April 1, 2013
Mayor lays out 2013 agenda
Higher density zoning, Main St. development among goals
Mayor Brian Tobin counted Main Street, housing and youth development as three major focuses for the coming year in his State of the City address Saturday, but said major changes would be needed to keep taxes in the city manageable.
Speaking in front of a small group at a residential facility at 51 Port Watson St., Tobin recounted the success of the past year and spoke on the goals he has for the city Common Council for 2013.
Main Street would be a continued point of emphases for the city in the coming year, he said. Improvements to parking and security on the thoroughfare are in the works, as ideas such as cameras on Main Street are being considered.
As well as promoting more live events downtown, the council is reviewing a law that would “enhance the ability of property owners to develop their upper stories on Main Street, which will eliminate vacancies and keep our downtown a showpiece. Passing this legislation will have a tremendous impact on our growth,” Tobin said.
The mayor pressed the need for higher density zoning. Current zoning laws limit the number of occupants and discourage different types of housing growth, said Tobin. He said he would be pushing this in lieu of the city’s recently passed Comprehensive Plan.
Cortland has not seen an appreciable increase in funding from the state, however. “The new Sales Tax Agreement decreases the amount of revenue that the city was receiving while increasing the county’s share,” Tobin said.

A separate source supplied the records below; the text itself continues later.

-- pv_equiv track=rewrite | github.com/KuangWenQing/pyProject | ubxTranslate/GPS_PFA.py | dict_to_broken
-- ===== SOURCE A (Python) =====
-- def dict_to_broken(d_: dict):
--     dddd = {}
--     for key in d_.keys():
--         flag, t = 0, 0
--         arr = []
--         for i in d_[key]:
--             if i == 1:
--                 if flag == 1:
--                     arr[-1][-1] += 1
--                 else:
--                     arr.append([t, 1])
--                 flag = 1
--             elif i == 0:
--                 flag = 0
--             else:
--                 raise Exception
--             t += 1
--         dddd[key] = arr
--     return dddd
-- ===== SOURCE B (Python) =====
-- def _ones_runs(seq):
--     # scan run by run with two pointers instead of per-element flag state
--     runs = []
--     t = 0
--     rest = seq
--     while rest:
--         v = rest[0]
--         run = 1
--         while run < len(rest) and rest[run] == v:
--             run += 1
--         if v == 1:
--             runs.append([t, run])
--         elif v != 0:
--             raise Exception
--         t += run
--         rest = rest[run:]
--     return runs
--
--
-- def dict_to_broken(d_: dict):
--     return {key: _ones_runs(seq) for key, seq in d_.items()}
-- ===== Notes on version B (the rewrite author's own statement) =====
-- stated objective: alternative
-- what changed: B encodes each key's sequence by scanning it run by run with two pointers (advance to the end of the current run, emit [start,length] for a run of 1s) via a dict comprehension, instead of A's per-element loop that carries a flag and mutates the last pair in place.
import Mathlib
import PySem

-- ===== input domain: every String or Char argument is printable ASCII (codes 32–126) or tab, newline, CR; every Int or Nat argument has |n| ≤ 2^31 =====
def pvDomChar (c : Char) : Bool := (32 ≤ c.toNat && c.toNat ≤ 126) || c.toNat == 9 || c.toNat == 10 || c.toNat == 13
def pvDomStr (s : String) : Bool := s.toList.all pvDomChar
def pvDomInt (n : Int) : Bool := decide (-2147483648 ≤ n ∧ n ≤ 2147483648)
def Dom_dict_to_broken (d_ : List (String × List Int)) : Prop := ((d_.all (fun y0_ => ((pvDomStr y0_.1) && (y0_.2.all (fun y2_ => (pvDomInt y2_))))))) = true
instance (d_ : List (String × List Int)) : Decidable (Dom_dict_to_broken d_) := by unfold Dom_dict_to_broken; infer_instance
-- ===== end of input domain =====

-- B replaces A's per-element scan with a carried flag and an in-place bump of arr[-1][-1]
-- by a two-pointer scan over whole runs (alternative decomposition, same linear cost).

-- ===== PORT A =====
-- arr[-1][-1] += 1 : increment the last element of the last inner list
def incLast : List Int → List Int
  | [] => []
  | [x] => [x + 1]
  | x :: xs => x :: incLast xs

def incLastLast : List (List Int) → List (List Int)
  | [] => []
  | [r] => [incLast r]
  | r :: rs => r :: incLastLast rs

-- the inner `for i in d_[key]` loop carrying (flag, t, arr)
def aInner : List Int → Int → Int → List (List Int) → List (List Int)
  | [], _, _, arr => arr
  | i :: rest, flag, t, arr =>
    if i = 1 then
      aInner rest 1 (t + 1) (if flag = 1 then incLastLast arr else arr ++ [[t, 1]])
    else if i = 0 then
      aInner rest 0 (t + 1) arr
    else
      arr  -- `raise Exception`: excluded by Pre_

-- dddd[key] = arr : under Pre_ the keys are distinct, so each dict insert appends
def dict_to_broken (d_ : List (String × List Int)) : List (String × List (List Int)) :=
  d_.foldl (fun dddd kv => dddd ++ [(kv.1, aInner kv.2 0 0 [])]) []

-- ===== PORT B =====
-- the `while rest:` loop: run = 1 + #following elements equal to rest[0]; rest[run:] = tail.drop m
def bInner : List Int → Int → List (List Int) → List (List Int)
  | [], _, runs => runs
  | v :: tail, t, runs =>
    let m := (tail.takeWhile (fun x => x == v)).length
    if v = 1 then
      bInner (tail.drop m) (t + (1 + (m : Int))) (runs ++ [[t, 1 + (m : Int)]])
    else if v = 0 then
      bInner (tail.drop m) (t + (1 + (m : Int))) runs
    else
      runs  -- `raise Exception`: excluded by Pre_
  termination_by seq _ _ => seq.length
  decreasing_by
    all_goals simp only [List.length_drop, List.length_cons]; omega

-- the dict comprehension over d_.items()
def dict_to_broken_alt (d_ : List (String × List Int)) : List (String × List (List Int)) :=
  d_.map (fun kv => (kv.1, bInner kv.2 0 []))

-- ===== PRECONDITION & SPEC =====
-- Pre_ excludes (a) lists containing a value other than 0/1, on which A raises Exception, and
-- (b) duplicate keys, which a Python dict argument cannot carry (the assoc list would not denote a dict).
def Pre_dict_to_broken (d_ : List (String × List Int)) : Prop :=
  (d_.map Prod.fst).Nodup ∧ ∀ p ∈ d_, ∀ i ∈ p.2, i = 0 ∨ i = 1

instance (d_ : List (String × List Int)) : Decidable (Pre_dict_to_broken d_) := by
  unfold Pre_dict_to_broken; infer_instance

def pvWitness_dict_to_broken : (List (String × List Int)) :=
  [("a", [1, 1, 0, 1]), ("b", [0, 0]), ("c", [])]

def Spec_dict_to_broken (d_ : List (String × List Int)) (out : List (String × List (List Int))) : Prop := out = dict_to_broken_alt d_
instance (d_ : List (String × List Int)) (out : List (String × List (List Int))) : Decidable (Spec_dict_to_broken d_ out) := by unfold Spec_dict_to_broken; infer_instance

-- ===== CLAIM (what is proved, stated in full; the proofs are below) =====
def Claim_equal_dict_to_broken : Prop := ∀ (d_ : List (String × List Int)), Dom_dict_to_broken d_ → Pre_dict_to_broken d_ → Spec_dict_to_broken d_ (dict_to_broken d_)

-- ===== LEMMAS AND PROOFS =====

lemma drop_len_takeWhile (p : Int → Bool) (l : List Int) :
    l.drop (l.takeWhile p).length = l.dropWhile p := by
  induction l with
  | nil => simp
  | cons a l ih => by_cases h : p a <;> simp [h, ih]

lemma incLastLast_append (arr : List (List Int)) (s c : Int) :
    incLastLast (arr ++ [[s, c]]) = arr ++ [[s, c + 1]] := by
  induction arr with
  | nil => simp [incLastLast, incLast]
  | cons a as ih =>
    cases as with
    | nil => simp [incLastLast, incLast]
    | cons b bs => simpa [incLastLast] using ih

-- skipping one zero at a time agrees with skipping the whole zero run at once
lemma bInner_zero_cons (rest : List Int) (t : Int) (runs : List (List Int)) :
    bInner (0 :: rest) t runs = bInner rest (t + 1) runs := by
  cases rest with
  | nil => simp [bInner]
  | cons x r2 =>
    by_cases hx : x = 0
    · subst hx
      rw [bInner, bInner]
      simp only [List.takeWhile_cons]
      norm_num
      ring_nf
    · rw [bInner]
      simp only [List.takeWhile_cons, show ((x == (0:Int)) = false) by simp [hx]]
      norm_num [hx]

-- the core invariant: A's element loop equals B's run loop, for both values of the flag
lemma inner_main : ∀ (n : Nat) (seq : List Int), seq.length ≤ n → (∀ i ∈ seq, i = 0 ∨ i = 1) →
    (∀ t arr, aInner seq 0 t arr = bInner seq t arr) ∧
    (∀ t arr s c, aInner seq 1 t (arr ++ [[s, c]]) =
      bInner (seq.dropWhile (fun x => x == 1))
        (t + ((seq.takeWhile (fun x => x == 1)).length : Int))
        (arr ++ [[s, c + ((seq.takeWhile (fun x => x == 1)).length : Int)]])) := by
  intro n
  induction n with
  | zero =>
    intro seq hlen _
    have : seq = [] := List.eq_nil_of_length_eq_zero (Nat.le_zero.mp hlen)
    subst this
    exact ⟨fun t arr => by simp [aInner, bInner], fun t arr s c => by simp [aInner, bInner]⟩
  | succ n ih =>
    intro seq hlen hbits
    cases seq with
    | nil => exact ⟨fun t arr => by simp [aInner, bInner], fun t arr s c => by simp [aInner, bInner]⟩
    | cons v rest =>
      have hrest : rest.length ≤ n := by simpa using Nat.lt_succ_iff.mp (by simpa using hlen)
      have hbr : ∀ i ∈ rest, i = 0 ∨ i = 1 := fun i hi => hbits i (List.mem_cons_of_mem _ hi)
      obtain ⟨IH0, IH1⟩ := ih rest hrest hbr
      rcases hbits v List.mem_cons_self with hv | hv
      · -- v = 0
        subst hv
        constructor
        · intro t arr
          rw [bInner_zero_cons]
          simpa [aInner] using IH0 (t + 1) arr
        · intro t arr s c
          have h1 : aInner (0 :: rest) 1 t (arr ++ [[s, c]])
              = aInner rest 0 (t + 1) (arr ++ [[s, c]]) := by simp [aInner]
          rw [h1, IH0]
          simp [bInner_zero_cons]
      · -- v = 1
        subst hv
        constructor
        · intro t arr
          have h1 : aInner (1 :: rest) 0 t arr
              = aInner rest 1 (t + 1) (arr ++ [[t, 1]]) := by simp [aInner]
          rw [h1, IH1]
          rw [bInner]
          norm_num
          rw [drop_len_takeWhile]
          ring_nf
        · intro t arr s c
          have h1 : aInner (1 :: rest) 1 t (arr ++ [[s, c]])
              = aInner rest 1 (t + 1) (arr ++ [[s, c + 1]]) := by
            simp [aInner, incLastLast_append]
          rw [h1, IH1]
          norm_num
          ring_nf

lemma inner_eq (seq : List Int) (h : ∀ i ∈ seq, i = 0 ∨ i = 1) :
    aInner seq 0 0 [] = bInner seq 0 [] :=
  (inner_main seq.length seq le_rfl h).1 0 []

-- ===== VERDICT (by name: the statement is the Claim_ definition above) =====
theorem dict_to_broken_spec : Claim_equal_dict_to_broken := by
  intro d_ _ hpre
  unfold Spec_dict_to_broken dict_to_broken dict_to_broken_alt
  rw [PySem.List.foldl_append_singleton_eq_map]
  exact List.map_congr_left fun kv hkv => by
    rw [inner_eq kv.2 (hpre.2 kv hkv)]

He said despite this year’s property tax increase of less than 1 percent, major changes would need to be considered to keep it down.
Consolidation is a path the city is pursuing, he said.
“We have discussed this for a couple of years now. This is a topic that must be discussed and moved on; otherwise the city will have to eliminate programs and services that many consider vital to the entire community,” Tobin said.
On capital projects, he cited an agreement with Byrne Dairy in handling its proposed new facility’s wastewater through the city’s treatment plant as a big boon to the county, bringing in a “large respected business” by “establishing competitive costs that would allow Cortland County to be an attractive site.”
Tobin added that major upgrades are being planned for the treatment facility over the next couple of years to make it a more efficient and effective plant.
In balancing the city’s budget, Tobin said getting various labor unions to agree to a more cost-effective health care plan under the Tompkins County Health Care Consortium and limiting city employee salary increases to 1 percent were key developments.
He pointed to areas of community growth, citing the Youth Bureau’s new building at Beaudry Park and crediting 1st Ward Alderman Julie Bird for the relocation of a proposed community garden to an area near the city-owned former armory on Wheeler Avenue.
On Wickwire Pool, Tobin said, “We are still working on funding ... and I am pleased to announce that a class at SUNY Cortland has been helping to raise funds for this valuable community resource.” Communication students have held two fundraisers so far and plan two more.
The mayor spoke to accountability and transparency in government. The city, he said, has joined 70 other government entities in Gov. Andrew Cuomo’s initiative for openness by having financial data listed on open.ny.gov. The website allows Cortland to compare itself financially to other subscribed municipalities, and gives the public an easy look into the city’s financial picture.
“We will have more information on this site in the next month,” Tobin said.
Accessibility for visitors to the city was being addressed through the city’s two Community Gateway projects, he said. The Clinton Avenue and Homer Avenue gateways will “build pride in our community and create a good first impression of our community for visitors.”
He praised the fire department for one of its recent initiatives giving out free smoke and carbon monoxide detectors to residents, as well as inspections. Funded through grants, the program will “protect homes and make everyone safer,” Tobin said.
The mayor said the city will be better prepared for the legion of crows this year, though he noted that the problem appeared improved from last year.
He said he expects them to return, and is planning accordingly.
“We invested in a sidewalk sweeper, and are looking into additional deterrents to keep them from choosing to roost in Cortland,” he said.